[Records contained in a dataset]

-- pv_equiv track=rewrite | github.com/kkkbird/pyutils | printpdf/printpdf.py | order_for_printer
-- ===== SOURCE A (Python) =====
-- STYLE_ONE_PER_PAGE = 0
--
-- STYLE_TWO_PER_PAGE = 1
--
-- def order_for_printer(count, style):
--     if style == STYLE_ONE_PER_PAGE:
--         all_count = count if count % 2 == 0 else count + 1
--         for i in range(0, all_count, 2):
--             yield i
--         if all_count != count:
--             yield -1
--         yield -2
--         for i in range(all_count - 1, 0, -2):
--             yield i
--
--     elif style == STYLE_TWO_PER_PAGE:
--         all_count = (count + 3) >> 2 << 2
--         for i in range(0, all_count >> 1, 2):
--             j = all_count - i - 1
--             yield j if j < count else -1
--             yield i
--         yield -2
--         for i in range((all_count >> 1) - 1, 0, -2):
--             yield i
--             j = all_count - i - 1
--             yield j if j < count else -1
-- ===== SOURCE B (Python) =====
-- STYLE_ONE_PER_PAGE = 0
--
-- STYLE_TWO_PER_PAGE = 1
--
--
-- def order_for_printer(count, style):
--     # One sheet-by-sheet loop building both halves at once: fronts appended,
--     # backs prepended (so the second half comes out already reversed).
--     if style == STYLE_ONE_PER_PAGE:
--         n = count + count % 2
--         fronts, backs = [], []
--         for t in range(n // 2):
--             fronts.append(2 * t)
--             backs = [2 * t + 1] + backs
--         yield from fronts
--         if n != count:
--             yield -1
--         yield -2
--         yield from backs
--     elif style == STYLE_TWO_PER_PAGE:
--         n = (count + 3) // 4 * 4
--         fronts, backs = [], []
--         for t in range(n // 4):
--             a = n - 1 - 2 * t
--             b = n - 2 - 2 * t
--             fronts += [a if a < count else -1, 2 * t]
--             backs = [2 * t + 1, b if b < count else -1] + backs
--         yield from fronts
--         yield -2
--         yield from backs
-- ===== Notes on version B (the rewrite author's own statement) =====
-- stated objective: alternative
-- what changed: Replaces A's two separate range loops per style (evens forward, then a step -2 countdown recomputing j = all_count - i - 1) by a single sheet-by-sheet loop that builds the front half by appending and the already-reversed back half by prepending a pair accumulator.
import Mathlib
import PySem

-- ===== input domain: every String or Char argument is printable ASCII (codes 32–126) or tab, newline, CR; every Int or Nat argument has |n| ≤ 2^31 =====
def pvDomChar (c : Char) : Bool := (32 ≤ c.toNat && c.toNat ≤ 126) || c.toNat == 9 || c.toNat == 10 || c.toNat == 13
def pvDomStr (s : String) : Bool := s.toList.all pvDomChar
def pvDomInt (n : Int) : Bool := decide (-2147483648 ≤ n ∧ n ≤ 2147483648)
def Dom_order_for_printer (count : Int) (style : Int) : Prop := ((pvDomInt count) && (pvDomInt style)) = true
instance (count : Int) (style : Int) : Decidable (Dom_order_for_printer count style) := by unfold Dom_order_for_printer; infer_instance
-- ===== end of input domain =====

-- B replaces A's two separate yield loops per style by ONE sheet-by-sheet loop that
-- builds the front half (appending) and the already-reversed back half (prepending)
-- simultaneously; objective: alternative decomposition, same cost. Both Pythons are
-- generators; equivalence is about the yielded sequence (ported as a list).

-- ===== PORT A =====
-- A is a generator: each `yield` appends to the output list; the two `for i in range(...)`
-- loops become foldl over PySem.List.pyRange with the same per-step appends.
def order_for_printer (count : Int) (style : Int) : List Int :=
  if style = 0 then
    let all_count := if PySem.Int.mod count 2 = 0 then count else count + 1
    let out := (PySem.List.pyRange 0 all_count 2).foldl (fun acc i => acc ++ [i]) []
    let out := if all_count ≠ count then out ++ [-1] else out
    let out := out ++ [-2]
    (PySem.List.pyRange (all_count - 1) 0 (-2)).foldl (fun acc i => acc ++ [i]) out
  else if style = 1 then
    let all_count := ((count + 3) >>> (2:Nat)) <<< (2:Nat)
    let out := (PySem.List.pyRange 0 (all_count >>> (1:Nat)) 2).foldl
      (fun acc i =>
        let j := all_count - i - 1
        acc ++ [if j < count then j else -1] ++ [i]) []
    let out := out ++ [-2]
    (PySem.List.pyRange ((all_count >>> (1:Nat)) - 1) 0 (-2)).foldl
      (fun acc i =>
        let j := all_count - i - 1
        acc ++ [i] ++ [if j < count then j else -1]) out
  else []

-- ===== PORT B =====
-- B's single loop per style: a pair accumulator (fronts, backs); fronts appended,
-- backs prepended (Python `backs = [..] + backs` is cons on the left).
def order_for_printer_alt (count : Int) (style : Int) : List Int :=
  if style = 0 then
    let n := count + PySem.Int.mod count 2
    let fb := (PySem.List.pyRange 0 (PySem.Int.floordiv n 2) 1).foldl
      (fun (p : List Int × List Int) t => (p.1 ++ [2*t], (2*t+1) :: p.2)) ([], [])
    fb.1 ++ (if n ≠ count then [-1] else []) ++ [-2] ++ fb.2
  else if style = 1 then
    let n := PySem.Int.floordiv (count + 3) 4 * 4
    let fb := (PySem.List.pyRange 0 (PySem.Int.floordiv n 4) 1).foldl
      (fun (p : List Int × List Int) t =>
        (p.1 ++ [if n - 1 - 2*t < count then n - 1 - 2*t else -1, 2*t],
         (2*t+1) :: (if n - 2 - 2*t < count then n - 2 - 2*t else -1) :: p.2)) ([], [])
    fb.1 ++ [-2] ++ fb.2
  else []

-- ===== PRECONDITION & SPEC =====
def Spec_order_for_printer (count : Int) (style : Int) (out : List Int) : Prop := out = order_for_printer_alt count style
instance (count : Int) (style : Int) (out : List Int) : Decidable (Spec_order_for_printer count style out) := by unfold Spec_order_for_printer; infer_instance

-- ===== CLAIM (what is proved, stated in full; the proofs are below) =====
def Claim_equal_order_for_printer : Prop := ∀ (count : Int) (style : Int), Dom_order_for_printer count style → Spec_order_for_printer count style (order_for_printer count style)

-- ===== LEMMAS AND PROOFS =====

theorem pv_foldl_cons2 {α : Type} (f g : α → Int) (l : List α) (a : List Int) :
    List.foldl (fun acc x => f x :: g x :: acc) a l
      = l.reverse.flatMap (fun x => [f x, g x]) ++ a := by
  induction l generalizing a with
  | nil => simp
  | cons x xs ih => simp [ih, List.flatMap_append]

theorem pv_reverse_map_range {α : Type} (f : Nat → α) (Q : Nat) :
    (List.map f (List.range Q)).reverse = List.map (fun k => f (Q - 1 - k)) (List.range Q) := by
  apply List.ext_getElem
  · simp
  · intro k h1 h2
    simp only [List.length_map, List.length_range, List.length_reverse] at h1 h2
    simp [List.getElem_reverse]

theorem pv_style0 (count : Int) : order_for_printer count 0 = order_for_printer_alt count 0 := by
  have hm2 : PySem.Int.mod count 2 = count % 2 := PySem.Int.mod_eq_emod_of_pos (by norm_num)
  have hfd : PySem.Int.floordiv (count + count % 2) 2 = (count + count % 2) / 2 :=
    PySem.Int.floordiv_eq_ediv_of_pos (by norm_num)
  simp only [order_for_printer, order_for_printer_alt, hm2, hfd]
  set n := count + count % 2 with hn
  have hac : (if count % 2 = 0 then count else count + 1) = n := by
    split_ifs with h <;> omega
  rw [hac]
  have hev : 2 ∣ n := by omega
  rw [PySem.List.foldl_append_singleton_eq_self, PySem.List.foldl_append_singleton_eq_self]
  rw [PySem.List.foldl_prod_mk (f := fun (acc : List Int) t => acc ++ [2*t])
      (g := fun (acc : List Int) t => (2*t+1) :: acc)]
  rw [PySem.List.foldl_append_singleton_eq_map, List.foldl_flip_cons_eq_append]
  rw [PySem.List.pyRange_one]
  have hG1 : PySem.List.pyRange 0 n 2
      = List.map (fun t => 2*t) (List.map (fun k : Nat => (0:Int) + ↑k) (List.range (n/2 - 0).toNat)) := by
    rw [PySem.List.pyRange_of_pos _ _ (by norm_num), List.map_map]
    have hc : (if (0:Int) < n then ((n - 0 + 2 - 1) / 2).toNat else 0) = (n/2 - 0).toNat := by
      split_ifs with h <;> omega
    rw [hc]
    apply List.map_congr_left; intro k _; simp
  have hG2 : PySem.List.pyRange (n - 1) 0 (-2)
      = (List.map (fun t => 2*t+1) (List.map (fun k : Nat => (0:Int) + ↑k) (List.range (n/2 - 0).toNat))).reverse := by
    simp only [PySem.List.pyRange]
    norm_num
    apply List.ext_getElem
    · simp
      split_ifs with h <;> omega
    · intro k h1 h2
      simp only [List.length_map, List.length_range, List.length_reverse] at h1 h2
      simp only [List.getElem_map, List.getElem_reverse, List.length_map, List.length_range,
        List.getElem_range, Function.comp]
      split_ifs at h1 <;> omega
  rw [hG1, hG2]
  simp only [List.nil_append]
  split_ifs with h <;> simp

theorem pv_style1 (count : Int) : order_for_printer count 1 = order_for_printer_alt count 1 := by
  have hsr : (count + 3) >>> (2:Nat) = (count + 3) / 4 := by
    simpa using Int.shiftRight_eq_div_pow (count + 3) 2
  have hfd4 : PySem.Int.floordiv (count + 3) 4 = (count + 3) / 4 :=
    PySem.Int.floordiv_eq_ediv_of_pos (by norm_num)
  have hsl : ((count + 3) / 4) <<< (2:Nat) = (count + 3) / 4 * 4 := by
    simp [Int.shiftLeft_eq]
  have hz : ((1:Int) = 0) = False := by norm_num
  have ho : ((1:Int) = 1) = True := by norm_num
  simp only [order_for_printer, order_for_printer_alt, hz, if_false, hsr, hfd4, hsl]
  set n := (count + 3) / 4 * 4 with hn
  have h4 : 4 ∣ n := by omega
  have hsr1 : n >>> (1:Nat) = n / 2 := by
    simpa using Int.shiftRight_eq_div_pow n 1
  have hfdn4 : PySem.Int.floordiv n 4 = n / 4 := PySem.Int.floordiv_eq_ediv_of_pos (by norm_num)
  simp only [hsr1, hfdn4]
  rw [PySem.List.foldl_prod_mk
    (f := fun (acc : List Int) t => acc ++ [if n - 1 - 2*t < count then n - 1 - 2*t else -1, 2*t])
    (g := fun (acc : List Int) t => (2*t+1) :: (if n - 2 - 2*t < count then n - 2 - 2*t else -1) :: acc)]
  simp only [List.append_assoc, List.singleton_append]
  rw [PySem.List.foldl_append_eq_flatMap, PySem.List.foldl_append_eq_flatMap,
    PySem.List.foldl_append_eq_flatMap, pv_foldl_cons2]
  simp only [List.nil_append, List.append_nil]
  have hG1 : List.flatMap (fun i => [if n - i - 1 < count then n - i - 1 else -1, i])
        (PySem.List.pyRange 0 (n / 2) 2)
      = List.flatMap (fun t => [if n - 1 - 2 * t < count then n - 1 - 2 * t else -1, 2 * t])
        (PySem.List.pyRange 0 (n / 4)) := by
    rw [PySem.List.pyRange_of_pos _ _ (by norm_num : (0:Int) < 2), PySem.List.pyRange_one]
    rw [List.flatMap_map, List.flatMap_map]
    have hc : (if (0:Int) < n / 2 then ((n / 2 - 0 + 2 - 1) / 2).toNat else 0) = (n / 4 - 0).toNat := by
      split_ifs with h <;> omega
    rw [hc]
    apply List.flatMap_congr
    intro k hk
    have e1 : n - (0 + 2 * (k:Int)) - 1 = n - 1 - 2 * (0 + (k:Int)) := by ring
    have e2 : (0:Int) + 2 * (k:Int) = 2 * (0 + (k:Int)) := by ring
    rw [e1, e2]
  have hG2 : List.flatMap (fun i => [i, if n - i - 1 < count then n - i - 1 else -1])
        (PySem.List.pyRange (n / 2 - 1) 0 (-2))
      = List.flatMap (fun x => [2 * x + 1, if n - 2 - 2 * x < count then n - 2 - 2 * x else -1])
        (PySem.List.pyRange 0 (n / 4)).reverse := by
    rw [PySem.List.pyRange_one]
    simp only [PySem.List.pyRange]
    norm_num
    rw [pv_reverse_map_range, List.flatMap_map, List.flatMap_map]
    have hc : (if (1:Int) < n / 2 then ((n / 2 - 1 + 2 - 1) / 2).toNat else 0) = (n / 4).toNat := by
      split_ifs with h <;> omega
    rw [hc]
    apply List.flatMap_congr
    intro k hk
    simp only [List.mem_range] at hk
    have h1 : n / 2 - 1 + -(2 * (k:Int)) = 2 * (((n / 4).toNat - 1 - k : Nat):Int) + 1 := by omega
    rw [h1]
    simp only [List.cons.injEq, and_true, true_and]
    split_ifs with hA hB <;> omega
  rw [hG1, hG2]
  simp

-- ===== VERDICT (by name: the statement is the Claim_ definition above) =====
theorem order_for_printer_spec : Claim_equal_order_for_printer := by
  intro count style _
  unfold Spec_order_for_printer
  by_cases h0 : style = 0
  · subst h0; exact pv_style0 count
  · by_cases h1 : style = 1
    · subst h1; exact pv_style1 count
    · simp [order_for_printer, order_for_printer_alt, h0, h1]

#### [Exercise brief]
If a line in the data contains the string "prepended", copy it.

#### [Your response]
--     # backs prepended (so the second half comes out already reversed).
-- backs prepended (Python `backs = [..] + backs` is cons on the left).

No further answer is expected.